Firstly, the proposed EHM-APT framework, when considering the shock of higher-order moment, can significantly improve the prediction accuracy of the carbon price compared with the framework when not considering the shock higher-order moment. This conclusion further proves that the shock of market asymmetry and extreme events that stem from its pricing factors is an indispensable factor for predicting and fitting the carbon price, which is ignored by previous research. In fact, it has been proven in many studies that co-skewness and co-kurtosis, which represent the market asymmetry and extreme events, are used as the pricing factors of financial assets [
4]. Based on this idea, this paper further proves that co-skewness and co-kurtosis are also important and indispensable factors for explaining the pricing mechanism of carbon assets.
Secondly, the Multi-LSTM model for which the parameters and structure were determined experimentally (the structure of 18–64–64–1) in this article, is a suitable network for predicting the carbon price, and its performance is superior to the other benchmark models (that is, the Multi-GRU, RNN, MLP, GARCH, and BP models) in all of the evaluation criteria. This result suggests that the Multi-LSTM model is competitive for predicting the carbon price under the proposed EHM-APT framework. Therefore, we conclude that the model has advantages in effectively capturing and mapping the complex non-linear network relationship between the carbon price and its pricing factors.

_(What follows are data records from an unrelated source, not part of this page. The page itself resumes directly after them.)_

-- pv_equiv track=rewrite | github.com/linhdvu14/cp-sols | sols/CodeForces/1626_edu/C_Monsters_And_Spells.py | solve
-- ===== SOURCE A (Python) =====
-- def solve(N, K, H):
--     intervals = []
--     for k, h in zip(K, H):
--         intervals.append((k-h+1, k))
--     intervals.sort()
--
--     res = 0
--     l, r = intervals[0]
--     for i in range(1, len(intervals)):
--         l2, r2 = intervals[i]
--         if l2 > r:
--             h = r - l + 1
--             res += h * (h+1) // 2
--             l, r = l2, r2
--         else:
--             r = max(r, r2)
--
--     h = r - l + 1
--     res += h * (h+1) // 2
--
--     return res
-- ===== SOURCE B (Python) =====
-- def solve(N, K, H):
--     stack = sorted((k - h + 1, k) for k, h in zip(K, H))
--     stack.reverse()  # smallest interval on top of the stack
--     res = 0
--     while stack:
--         l, r = stack.pop()
--         while stack and stack[-1][0] <= r:
--             r = max(r, stack.pop()[1])
--         L = r - l + 1
--         res += L * (L + 1) // 2
--     return res
-- ===== Notes on version B (the rewrite author's own statement) =====
-- stated objective: alternative
-- what changed: A scans the sorted intervals with a carried (res,l,r) merge state and a duplicated flush of the triangular term; B consumes a reverse-sorted stack, popping one whole component per outer step with a nested absorb loop, so the triangular term is emitted once per component and the empty input needs no special case.
import Mathlib
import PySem

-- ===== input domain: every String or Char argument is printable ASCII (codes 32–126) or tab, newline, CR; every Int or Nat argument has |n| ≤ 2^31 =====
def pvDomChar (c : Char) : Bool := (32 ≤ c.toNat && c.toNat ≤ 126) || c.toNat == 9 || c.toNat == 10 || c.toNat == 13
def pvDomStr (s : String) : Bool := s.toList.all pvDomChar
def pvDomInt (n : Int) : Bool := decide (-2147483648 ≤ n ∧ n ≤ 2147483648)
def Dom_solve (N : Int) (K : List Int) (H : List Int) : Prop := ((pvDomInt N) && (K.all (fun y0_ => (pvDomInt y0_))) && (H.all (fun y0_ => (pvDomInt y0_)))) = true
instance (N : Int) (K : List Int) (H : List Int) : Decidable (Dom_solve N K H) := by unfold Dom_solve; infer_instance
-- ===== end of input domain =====

-- B replaces A's carried (res,l,r) merge state by a stack popped one component per step; return values agree wherever A returns, and B returns 0 where A raises on empty input.

-- ===== PORT A =====
-- A's loop over range(1, len(intervals)) with state (res, l, r), as a foldl over the tail
def solveStep (st : Int × Int × Int) (p : Int × Int) : Int × Int × Int :=
  if p.1 > st.2.2 then
    (st.1 + PySem.Int.floordiv ((st.2.2 - st.2.1 + 1) * ((st.2.2 - st.2.1 + 1) + 1)) 2, p.1, p.2)
  else
    (st.1, st.2.1, max st.2.2 p.2)

def solve (N : Int) (K : List Int) (H : List Int) : Int :=
  -- intervals = sorted((k-h+1, k) …): Python's tuple sort is PySem.List.sorted2 on (fst, snd)
  let intervals := PySem.List.sorted2 ((K.zip H).map (fun kh => (kh.1 - kh.2 + 1, kh.1))) (fun p => p.1) (fun p => p.2) false
  match intervals with
  | [] => 0  -- Python raises IndexError at intervals[0]; excluded by Pre_solve
  | (l0, r0) :: rest =>
    let st := rest.foldl solveStep (0, l0, r0)
    st.1 + PySem.Int.floordiv ((st.2.2 - st.2.1 + 1) * ((st.2.2 - st.2.1 + 1) + 1)) 2

-- ===== PORT B =====
-- inner `while stack and stack[-1][0] <= r` of Source B; the Python stack (top = list end)
-- is represented top-first, so stack[-1]/pop() act on the list head
def popAbsorb (r : Int) : List (Int × Int) → Int × List (Int × Int)
  | [] => (r, [])
  | (l2, r2) :: st => if l2 ≤ r then popAbsorb (max r r2) st else (r, (l2, r2) :: st)

theorem popAbsorb_len_le (r : Int) (st : List (Int × Int)) :
    (popAbsorb r st).2.length ≤ st.length := by
  induction st generalizing r with
  | nil => simp [popAbsorb]
  | cons p t ih =>
    obtain ⟨l2, r2⟩ := p
    by_cases h : l2 ≤ r
    · simpa [popAbsorb, h] using le_trans (ih (max r r2)) (Nat.le_succ _)
    · simp [popAbsorb, h]

-- outer `while stack` of Source B, accumulating res
def sweepStack : List (Int × Int) → Int → Int
  | [], res => res
  | (l, r) :: st, res =>
    let p := popAbsorb r st
    sweepStack p.2 (res + PySem.Int.floordiv ((p.1 - l + 1) * ((p.1 - l + 1) + 1)) 2)
termination_by st _ => st.length
decreasing_by
  exact Nat.lt_succ_of_le (popAbsorb_len_le r st)

def solve_alt (N : Int) (K : List Int) (H : List Int) : Int :=
  -- stack = sorted(…); stack.reverse()  — descending, smallest on top (= list end);
  -- represented top-first for the pop loop, i.e. reversed once more
  let stack := (PySem.List.sorted2 ((K.zip H).map (fun kh => (kh.1 - kh.2 + 1, kh.1))) (fun p => p.1) (fun p => p.2) false).reverse
  sweepStack stack.reverse 0

-- ===== PRECONDITION & SPEC =====
-- Pre_ excludes exactly the inputs where zip(K, H) is empty: A raises IndexError at intervals[0] there.
def Pre_solve (N : Int) (K : List Int) (H : List Int) : Prop := K ≠ [] ∧ H ≠ []
instance (N : Int) (K : List Int) (H : List Int) : Decidable (Pre_solve N K H) := by unfold Pre_solve; infer_instance

def pvWitness_solve : Int × List Int × List Int := (3, [5, 1, 10], [2, 1, 3])

def Spec_solve (N : Int) (K : List Int) (H : List Int) (out : Int) : Prop := out = solve_alt N K H
instance (N : Int) (K : List Int) (H : List Int) (out : Int) : Decidable (Spec_solve N K H out) := by unfold Spec_solve; infer_instance

-- ===== CLAIM (what is proved, stated in full; the proofs are below) =====
def Claim_equal_solve : Prop := ∀ (N : Int) (K : List Int) (H : List Int), Dom_solve N K H → Pre_solve N K H → Spec_solve N K H (solve N K H)

-- ===== LEMMAS AND PROOFS =====

-- A's final 'res + h*(h+1)//2' applied to the fold state (proof-only helper)
def finishA (st : Int × Int × Int) : Int :=
  st.1 + PySem.Int.floordiv ((st.2.2 - st.2.1 + 1) * ((st.2.2 - st.2.1 + 1) + 1)) 2

-- A's fold from state (res, l, r) over any tail equals B's stack sweep of (l, r) :: lst
theorem fold_eq_sweep (lst : List (Int × Int)) :
    ∀ (res l r : Int),
      finishA (lst.foldl solveStep (res, l, r)) = sweepStack ((l, r) :: lst) res := by
  induction lst with
  | nil =>
    intro res l r
    simp [finishA, sweepStack, popAbsorb]
  | cons p t ih =>
    intro res l r
    obtain ⟨l2, r2⟩ := p
    by_cases h : l2 > r
    · have hle : ¬ l2 ≤ r := not_le.mpr h
      simp only [List.foldl_cons, solveStep, if_pos h]
      rw [ih]
      simp [sweepStack, popAbsorb, hle]
    · have hle : l2 ≤ r := not_lt.mp h
      simp only [List.foldl_cons, solveStep, if_neg h]
      rw [ih]
      simp [sweepStack, popAbsorb, hle]

theorem zip_map_ne_nil (K H : List Int) (hK : K ≠ []) (hH : H ≠ []) :
    ((K.zip H).map (fun kh : Int × Int => (kh.1 - kh.2 + 1, kh.1))) ≠ [] := by
  cases K with
  | nil => exact absurd rfl hK
  | cons k ks =>
    cases H with
    | nil => exact absurd rfl hH
    | cons h hs => simp [List.zip]

-- ===== VERDICT (by name: the statement is the Claim_ definition above) =====
theorem solve_spec : Claim_equal_solve := by
  intro N K H _hDom hPre
  unfold Spec_solve
  have hne : PySem.List.sorted2 ((K.zip H).map (fun kh => (kh.1 - kh.2 + 1, kh.1))) (fun p => p.1) (fun p => p.2) false ≠ [] := by
    intro hnil
    have hperm := PySem.List.sorted2_perm ((K.zip H).map (fun kh : Int × Int => (kh.1 - kh.2 + 1, kh.1))) (fun p => p.1) (fun p => p.2) false
    rw [hnil] at hperm
    exact zip_map_ne_nil K H hPre.1 hPre.2 (List.Perm.nil_eq hperm).symm
  cases hsort : PySem.List.sorted2 ((K.zip H).map (fun kh => (kh.1 - kh.2 + 1, kh.1))) (fun p => p.1) (fun p => p.2) false with
  | nil => exact absurd hsort hne
  | cons p rest =>
    obtain ⟨l0, r0⟩ := p
    simp only [solve, solve_alt, hsort, List.reverse_reverse]
    simpa [finishA] using fold_eq_sweep rest 0 l0 r0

This study predicts the carbon price based on the structured pricing factors that the data sourced from certain financial markets. As evidenced in this article, the proposed EHM-APT framework has good applicability, and can support valuable references for solving pricing problems in other financial markets as well. In fact, in addition to the higher-order moment terms, we can also explore pricing factors that can measure market asymmetry information and external shock by means of big data text mining. Future research can explore the non-structured pricing factors obtained by text information technology by applying the proposed multi-factor pricing framework, such as the factor of investor sentiment, policy events, and others. Based on this, another valuable exploration prospect is derived, that is, as the increase of data information by means of text mining technology or other machine learning technologies, the way to achieve information fusion and sharing of data features between the structured and unstructured pricing factors within the established pricing framework is a key issue that requires an outcome.